| Exercise aim |
Lines from the beginning of the data below through the one containing "(cs.foldl classStep (cl, s)).1.Nodup" are to be printed exactly as they appear.

Stored items

set_option maxHeartbeats 1000000 in
lemma classStep_fold (cs : List Char) (cl : PySem.Set String) (s : PySem.Set Int)
    (hcl : cl.Nodup) (hs : s.Nodup) :
    (cs.foldl classStep (cl, s)).1.Nodup ∧ (cs.foldl classStep (cl, s)).2.Nodup ∧
    (∀ t, t ∈ (cs.foldl classStep (cl, s)).1 ↔ t ∈ cl ∨
        (t = "digit" ∧ cs.any dD = true) ∨ (t = "upper" ∧ cs.any dU = true) ∨
        (t = "lower" ∧ cs.any dL = true) ∨ (t = "special" ∧ cs.any dS = true)) ∧
    (∀ x, x ∈ (cs.foldl classStep (cl, s)).2 ↔
        x ∈ s ∨ (x = 2 ∧ cs.any nonClass = true)) := by
  induction cs generalizing cl s with
  | nil =>
    refine ⟨hcl, hs, fun t => by simp, fun x => by simp⟩
  | cons c t ih =>
    simp only [List.foldl_cons]
    by_cases h1 : '0' ≤ c ∧ c ≤ '9'
    · have hD : dD c = true := by rw [dD, decide_eq_true_eq]; exact (charLe_digit c).mp h1
      obtain ⟨hU, hL, hS⟩ := dD_excl c hD
      have hN : nonClass c = false := by simp [nonClass, hD]
      have hstep : classStep (cl, s) c = (cl.add "digit", s) := by
        simp only [classStep]
        rw [if_pos h1]
      rw [hstep]
      obtain ⟨n1, n2, m1, m2⟩ := ih (cl.add "digit") s (PySem.Set.nodup_add _ _ hcl) hs
      refine ⟨n1, n2, ?_, ?_⟩
      · intro t'
        rw [m1 t']
        simp only [PySem.Set.mem_add, List.any_cons, hD, hU, hL, hS, Bool.true_or,
          Bool.false_or, and_true]
        tauto
      · intro x
        rw [m2 x]
        simp [List.any_cons, hN]
    · by_cases h2 : 'A' ≤ c ∧ c ≤ 'Z'
      · have hU : dU c = true := by rw [dU, decide_eq_true_eq]; exact (charLe_upper c).mp h2
        obtain ⟨hD, hL, hS⟩ := dU_excl c hU
        have hN : nonClass c = false := by simp [nonClass, hU]
        have hstep : classStep (cl, s) c = (cl.add "upper", s) := by
          simp only [classStep]
          rw [if_neg h1, if_pos h2]
        rw [hstep]
        obtain ⟨n1, n2, m1, m2⟩ := ih (cl.add "upper") s (PySem.Set.nodup_add _ _ hcl) hs
        refine ⟨n1, n2, ?_, ?_⟩
        · intro t'
          rw [m1 t']
          simp only [PySem.Set.mem_add, List.any_cons, hD, hU, hL, hS, Bool.true_or,
            Bool.false_or, and_true]
          tauto
        · intro x
          rw [m2 x]
          simp [List.any_cons, hN]
      · by_cases h3 : 'a' ≤ c ∧ c ≤ 'z'
        · have hL : dL c = true := by rw [dL, decide_eq_true_eq]; exact (charLe_lower c).mp h3
          obtain ⟨hD, hU, hS⟩ := dL_excl c hL
          have hN : nonClass c = false := by simp [nonClass, hL]
          have hstep : classStep (cl, s) c = (cl.add "lower", s) := by
            simp only [classStep]
            rw [if_neg h1, if_neg h2, if_pos h3]
          rw [hstep]
          obtain ⟨n1, n2, m1, m2⟩ := ih (cl.add "lower") s (PySem.Set.nodup_add _ _ hcl) hs
          refine ⟨n1, n2, ?_, ?_⟩
          · intro t'
            rw [m1 t']
            simp only [PySem.Set.mem_add, List.any_cons, hD, hU, hL, hS, Bool.true_or,
              Bool.false_or, and_true]
            tauto
          · intro x
            rw [m2 x]
            simp [List.any_cons, hN]
        · by_cases h4 : specialChars.contains c = true
          · have hS : dS c = true := h4
            obtain ⟨hD, hU, hL⟩ := dS_excl c hS
            have hN : nonClass c = false := by simp [nonClass, hS]
            have hstep : classStep (cl, s) c = (cl.add "special", s) := by
              simp only [classStep]
              rw [if_neg h1, if_neg h2, if_neg h3, if_pos h4]
            rw [hstep]
            obtain ⟨n1, n2, m1, m2⟩ := ih (cl.add "special") s (PySem.Set.nodup_add _ _ hcl) hs
            refine ⟨n1, n2, ?_, ?_⟩
            · intro t'
              rw [m1 t']
              simp only [PySem.Set.mem_add, List.any_cons, hD, hU, hL, hS, Bool.true_or,
                Bool.false_or, and_true]
              tauto
            · intro x
              rw [m2 x]
              simp [List.any_cons, hN]
          · have hD : dD c = false := by
              rw [dD, decide_eq_false_iff_not]
              intro hc
              exact h1 ((charLe_digit c).mpr hc)
            have hU : dU c = false := by
              rw [dU, decide_eq_false_iff_not]
              intro hc
              exact h2 ((charLe_upper c).mpr hc)
            have hL : dL c = false := by
              rw [dL, decide_eq_false_iff_not]
              intro hc
              exact h3 ((charLe_lower c).mpr hc)
            have hS : dS c = false := by
              rw [dS]
              exact Bool.not_eq_true _ ▸ (by simpa using h4)
            have hN : nonClass c = true := by simp [nonClass, hD, hU, hL, hS]
            have hstep : classStep (cl, s) c = (cl, s.add 2) := by
              simp only [classStep]
              rw [if_neg h1, if_neg h2, if_neg h3, if_neg h4]
            rw [hstep]
            obtain ⟨n1, n2, m1, m2⟩ := ih cl (s.add 2) hcl (PySem.Set.nodup_add _ _ hs)
            refine ⟨n1, n2, ?_, ?_⟩
            · intro t'
              rw [m1 t']
              simp [List.any_cons, hD, hU, hL, hS]
            · intro x
              rw [m2 x]
              simp only [PySem.Set.mem_add, List.any_cons, hN, Bool.true_or, and_true]
              tauto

| Written answer |
set_option maxHeartbeats 1000000 in
lemma classStep_fold (cs : List Char) (cl : PySem.Set String) (s : PySem.Set Int)
    (hcl : cl.Nodup) (hs : s.Nodup) :
    (cs.foldl classStep (cl, s)).1.Nodup ∧ (cs.foldl classStep (cl, s)).2.Nodup ∧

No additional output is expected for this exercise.